AI Fact Page: Why Every Website Needs an AI-Dense Info Page

12 min read

AI Fact Page: Why Every Website Needs an AI-Dense Info Page

Jef van de Graaf
by Jef van de Graaf™
on 11 March, 2026

tl;dr — AI is already answering questions about your business. This article covers how to take control of that with an AI Fact Page.

  • Why a structured Quick Facts page helps both human prospects and AI systems understand your business accurately
  • How to build pre-filled prompt links that let visitors ask ChatGPT, Claude, and Perplexity about you in one click (with the exact URL format)
  • What the research from Gartner, McKinsey, and Princeton says about AI visibility — and why traditional SEO alone isn’t enough anymore

Right now, someone is asking ChatGPT about your business. Or Perplexity. Or Claude. Or whatever Google’s AI Overview decides to serve up on page one.

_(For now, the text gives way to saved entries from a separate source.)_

-- pv_equiv track=rewrite | github.com/TryAwesome/CVibe | ai-engine/src/agents/interview/orchestrator.py | _user_says_has_more
-- ===== SOURCE A (Python) =====
-- def _user_says_has_more(message: str) -> bool:
--     """Check if user says they have more - only for short confirmations"""
--     # Only check for "yes more" patterns in SHORT messages (under 50 chars)
--     msg_lower = message.lower().strip()
--
--     if len(msg_lower) > 50:
--         return False
--
--     yes_keywords = [
--         "yes", "yeah", "yep", "sure", "have more", "another",
--         "one more", "additional", "more to add", "yes please",
--         "i have more", "there's more", "got more"
--     ]
--
--     return any(msg_lower == kw or msg_lower.startswith(kw + " ") or msg_lower.startswith(kw + ".") or msg_lower.startswith(kw + ",") for kw in yes_keywords)
-- ===== SOURCE B (Python) =====
-- def _user_says_has_more(message: str) -> bool:
--     """Check if user says they have more - only for short confirmations"""
--     msg_lower = message.lower().strip()
--
--     if len(msg_lower) > 50:
--         return False
--
--     keywords = {
--         "yes", "yeah", "yep", "sure", "have more", "another",
--         "one more", "additional", "more to add", "yes please",
--         "i have more", "there's more", "got more",
--     }
--
--     # A keyword match is exactly a keyword-long prefix ending at a word
--     # boundary (end of string, space, period or comma): scan the boundaries
--     # of the message once and look each prefix up in the set.
--     n = len(msg_lower)
--     return any((i == n or msg_lower[i] in " .,") and msg_lower[:i] in keywords
--                for i in range(n + 1))
-- ===== Notes on version B (the rewrite author's own statement) =====
-- stated objective: alternative
-- what changed: Inverts the traversal: instead of iterating over the 13 keywords and testing four startswith variants for each, B scans the message's word boundaries (end of string, space, period, comma) once and looks each boundary-delimited prefix up in a set of keywords.
import Mathlib
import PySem

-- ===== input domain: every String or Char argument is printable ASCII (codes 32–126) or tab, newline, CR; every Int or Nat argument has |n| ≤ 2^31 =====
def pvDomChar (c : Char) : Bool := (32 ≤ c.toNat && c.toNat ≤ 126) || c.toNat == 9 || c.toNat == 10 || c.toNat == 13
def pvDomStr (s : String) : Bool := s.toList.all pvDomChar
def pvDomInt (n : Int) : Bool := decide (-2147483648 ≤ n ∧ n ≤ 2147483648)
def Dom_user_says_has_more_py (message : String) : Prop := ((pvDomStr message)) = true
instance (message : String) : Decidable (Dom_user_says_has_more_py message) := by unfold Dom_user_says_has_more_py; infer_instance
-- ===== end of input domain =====

-- B scans the message's word boundaries once and looks each prefix up in a keyword set,
-- instead of A's loop over keywords with four startswith tests each (alternative decomposition).


-- ===== PORT A =====
def pvYesKeywords : List String :=
  ["yes", "yeah", "yep", "sure", "have more", "another",
   "one more", "additional", "more to add", "yes please",
   "i have more", "there's more", "got more"]

def user_says_has_more_py (message : String) : Bool :=
  let msg_lower := PySem.Str.strip (PySem.Str.lower message)
  if PySem.Str.len msg_lower > 50 then false
  else
    pvYesKeywords.any (fun kw =>
      msg_lower == kw
      || PySem.Str.startswith msg_lower (kw ++ " ")
      || PySem.Str.startswith msg_lower (kw ++ ".")
      || PySem.Str.startswith msg_lower (kw ++ ","))

-- ===== PORT B =====
def pvYesKeywordSet : PySem.Set String :=
  PySem.Set.ofList
    ["yes", "yeah", "yep", "sure", "have more", "another",
     "one more", "additional", "more to add", "yes please",
     "i have more", "there's more", "got more"]

def user_says_has_more_py_alt (message : String) : Bool :=
  let msg_lower := PySem.Str.strip (PySem.Str.lower message)
  if PySem.Str.len msg_lower > 50 then false
  else
    let n := PySem.Str.len msg_lower
    (PySem.List.pyRange 0 (n + 1) 1).any (fun i =>
      -- (i == n or msg_lower[i] in " .,") — the membership test "c in ' .,'"
      -- of a one-char string is exactly Chars.isIn [c] [' ', '.', ','].
      (i == n || (PySem.Str.pyGet? msg_lower i).any
          (fun c => PySem.Chars.isIn [c] [' ', '.', ',']))
      && PySem.Set.contains pvYesKeywordSet (PySem.Str.slice msg_lower none (some i)))

-- ===== PRECONDITION & SPEC =====
def Spec_user_says_has_more_py (message : String) (out : Bool) : Prop := out = user_says_has_more_py_alt message
instance (message : String) (out : Bool) : Decidable (Spec_user_says_has_more_py message out) := by unfold Spec_user_says_has_more_py; infer_instance

-- ===== CLAIM (what is proved, stated in full; the proofs are below) =====
def Claim_equal_user_says_has_more_py : Prop := ∀ (message : String), Dom_user_says_has_more_py message → Spec_user_says_has_more_py message (user_says_has_more_py message)

-- ===== LEMMAS AND PROOFS =====

-- A keyword w matches A-style (equality or w+sep prefix) iff some word boundary j of L
-- delimits exactly w as a prefix.
theorem pv_kw_iff (w L : List Char) :
    (L = w ∨ (w ++ [' ']) <+: L ∨ (w ++ ['.']) <+: L ∨ (w ++ [',']) <+: L) ↔
    ∃ j : Nat, j ≤ L.length ∧
      (j = L.length ∨ ∃ c, L[j]? = some c ∧ (c = ' ' ∨ c = '.' ∨ c = ',')) ∧
      L.take j = w := by
  constructor
  · rintro (rfl | ⟨t, ht⟩ | ⟨t, ht⟩ | ⟨t, ht⟩)
    · exact ⟨L.length, le_rfl, Or.inl rfl, List.take_length⟩
    all_goals subst ht
    · exact ⟨w.length, by simp, Or.inr ⟨' ', by simp, by simp⟩, by simp⟩
    · exact ⟨w.length, by simp, Or.inr ⟨'.', by simp, by simp⟩, by simp⟩
    · exact ⟨w.length, by simp, Or.inr ⟨',', by simp, by simp⟩, by simp⟩
  · rintro ⟨j, hj, hbnd, rfl⟩
    rcases hbnd with rfl | ⟨c, hc, hsep⟩
    · exact Or.inl List.take_length.symm
    · have hlt : j < L.length := by
        rcases Nat.lt_or_ge j L.length with h | h
        · exact h
        · rw [List.getElem?_eq_none_iff.mpr h] at hc; simp at hc
      have hpre : (L.take j ++ [c]) <+: L := by
        have : L.take (j + 1) = L.take j ++ [c] := by
          rw [List.take_add_one, hc]; rfl
        rw [← this]; exact List.take_prefix _ _
      rcases hsep with rfl | rfl | rfl
      · exact Or.inr (Or.inl hpre)
      · exact Or.inr (Or.inr (Or.inl hpre))
      · exact Or.inr (Or.inr (Or.inr hpre))

-- Core equality of the two scans, for any (already lowered/stripped) string.
theorem pv_sep_iff (c : Char) :
    PySem.Chars.isIn [c] [' ', '.', ','] = true ↔ (c = ' ' ∨ c = '.' ∨ c = ',') := by
  rw [PySem.Chars.isIn_iff_infix, List.singleton_infix_iff]; simp

theorem pv_contains_iff (s : String) :
    PySem.Set.contains pvYesKeywordSet s = true ↔ s ∈ pvYesKeywords := by
  rw [PySem.Set.contains_iff]
  unfold pvYesKeywordSet pvYesKeywords
  rw [PySem.Set.mem_ofList]

theorem pv_core (ml : String) :
    pvYesKeywords.any (fun kw =>
      ml == kw
      || PySem.Str.startswith ml (kw ++ " ")
      || PySem.Str.startswith ml (kw ++ ".")
      || PySem.Str.startswith ml (kw ++ ","))
    = (PySem.List.pyRange 0 (PySem.Str.len ml + 1) 1).any (fun i =>
        (i == PySem.Str.len ml || (PySem.Str.pyGet? ml i).any
            (fun c => PySem.Chars.isIn [c] [' ', '.', ',']))
        && PySem.Set.contains pvYesKeywordSet (PySem.Str.slice ml none (some i))) := by
  have key : ∀ a b : Bool, (a = true ↔ b = true) → a = b := by decide
  apply key
  rw [List.any_eq_true, List.any_eq_true]
  constructor
  · rintro ⟨kw, hkw, hp⟩
    simp only [Bool.or_eq_true, beq_iff_eq, PySem.Str.startswith_eq,
      PySem.Chars.startswith_iff, ← String.toList_inj] at hp
    simp only [String.toList_append, show (" " : String).toList = [' '] from rfl,
      show ("." : String).toList = ['.'] from rfl,
      show ("," : String).toList = [','] from rfl] at hp
    have hd : (ml.toList = kw.toList ∨ (kw.toList ++ [' ']) <+: ml.toList ∨
        (kw.toList ++ ['.']) <+: ml.toList ∨ (kw.toList ++ [',']) <+: ml.toList) := by
      rcases hp with ((h | h) | h) | h
      · exact Or.inl h
      · exact Or.inr (Or.inl h)
      · exact Or.inr (Or.inr (Or.inl h))
      · exact Or.inr (Or.inr (Or.inr h))
    obtain ⟨j, hj, hbnd, htake⟩ := (pv_kw_iff kw.toList ml.toList).mp hd
    refine ⟨(j : Int), ?_, ?_⟩
    · rw [PySem.List.mem_pyRange_one]
      refine ⟨by positivity, ?_⟩
      rw [PySem.Str.len_eq]; omega
    · rw [Bool.and_eq_true]
      constructor
      · rw [Bool.or_eq_true]
        rcases hbnd with rfl | ⟨c, hc, hsep⟩
        · exact Or.inl (by rw [PySem.Str.len_eq]; exact beq_iff_eq.mpr rfl)
        · refine Or.inr ?_
          rw [Option.any_eq_true]
          exact ⟨c, by rw [PySem.Str.pyGet?_natCast, hc], (pv_sep_iff c).mpr hsep⟩
      · rw [pv_contains_iff]
        have hs : PySem.Str.slice ml none (some (j : Int)) = kw := by
          rw [← String.toList_inj, PySem.Str.toList_slice]
          exact (PySem.List.slice_to ml.toList (Int.natCast_nonneg j)).trans
            (by simpa using htake)
        rw [hs]; exact hkw
  · rintro ⟨i, hi, hp⟩
    rw [PySem.List.mem_pyRange_one, PySem.Str.len_eq] at hi
    obtain ⟨h0, hlt⟩ := hi
    obtain ⟨j, rfl⟩ : ∃ j : Nat, i = (j : Int) := ⟨i.toNat, (Int.toNat_of_nonneg h0).symm⟩
    rw [Bool.and_eq_true, Bool.or_eq_true] at hp
    obtain ⟨hbndb, hmem⟩ := hp
    rw [pv_contains_iff] at hmem
    have hslice : (PySem.Str.slice ml none (some (j : Int))).toList = ml.toList.take j := by
      rw [PySem.Str.toList_slice]
      exact (PySem.List.slice_to ml.toList (Int.natCast_nonneg j)).trans (by simp)
    have hd := (pv_kw_iff (PySem.Str.slice ml none (some (j : Int))).toList ml.toList).mpr
      ⟨j, by omega, ?_, by rw [hslice]⟩
    · refine ⟨PySem.Str.slice ml none (some (j : Int)), hmem, ?_⟩
      simp only [Bool.or_eq_true, beq_iff_eq, PySem.Str.startswith_eq,
        PySem.Chars.startswith_iff, ← String.toList_inj]
      simp only [String.toList_append, show (" " : String).toList = [' '] from rfl,
        show ("." : String).toList = ['.'] from rfl,
        show ("," : String).toList = [','] from rfl]
      rcases hd with h | h | h | h
      · exact Or.inl (Or.inl (Or.inl h))
      · exact Or.inl (Or.inl (Or.inr h))
      · exact Or.inl (Or.inr h)
      · exact Or.inr h
    · rcases hbndb with h | h
      · refine Or.inl ?_
        have h2 := beq_iff_eq.mp h
        rw [PySem.Str.len_eq] at h2; omega
      · refine Or.inr ?_
        rw [Option.any_eq_true] at h
        obtain ⟨c, hc, hsep⟩ := h
        rw [PySem.Str.pyGet?_natCast] at hc
        exact ⟨c, hc, (pv_sep_iff c).mp hsep⟩

-- ===== VERDICT (by name: the statement is the Claim_ definition above) =====
theorem user_says_has_more_py_spec : Claim_equal_user_says_has_more_py := by
  intro message _
  unfold Spec_user_says_has_more_py user_says_has_more_py user_says_has_more_py_alt
  simp only []
  split
  · rfl
  · exact pv_core _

The question isn’t whether AI is talking about you. It is. The question is whether it’s saying the right things.

I just published an AI Fact Page on BAOB.ca that’s designed to serve two audiences at once:

  1. Human visitors who want the straight goods on who I am and what I do; and,
  2. The AI systems that are increasingly answering those questions on my behalf.

This article breaks down why I built it, the strategy behind it, and why I think every B2B company should have one.

The Shift Nobody’s Ready For

In February 2024, Gartner predicted that traditional search engine volume would drop 25% by 2026 as AI chatbots and virtual agents replace queries that used to go through Google.

We’re now inside that window, and the data is starting to back it up.

ChatGPT now reaches over 800 million weekly users. Perplexity crossed 153 million monthly visits. Google’s own Gemini app has surpassed 750 million monthly users.

According to McKinsey’s AI search research, about 50% of Google searches already have AI summaries, a figure expected to rise to more than 75% by 2028.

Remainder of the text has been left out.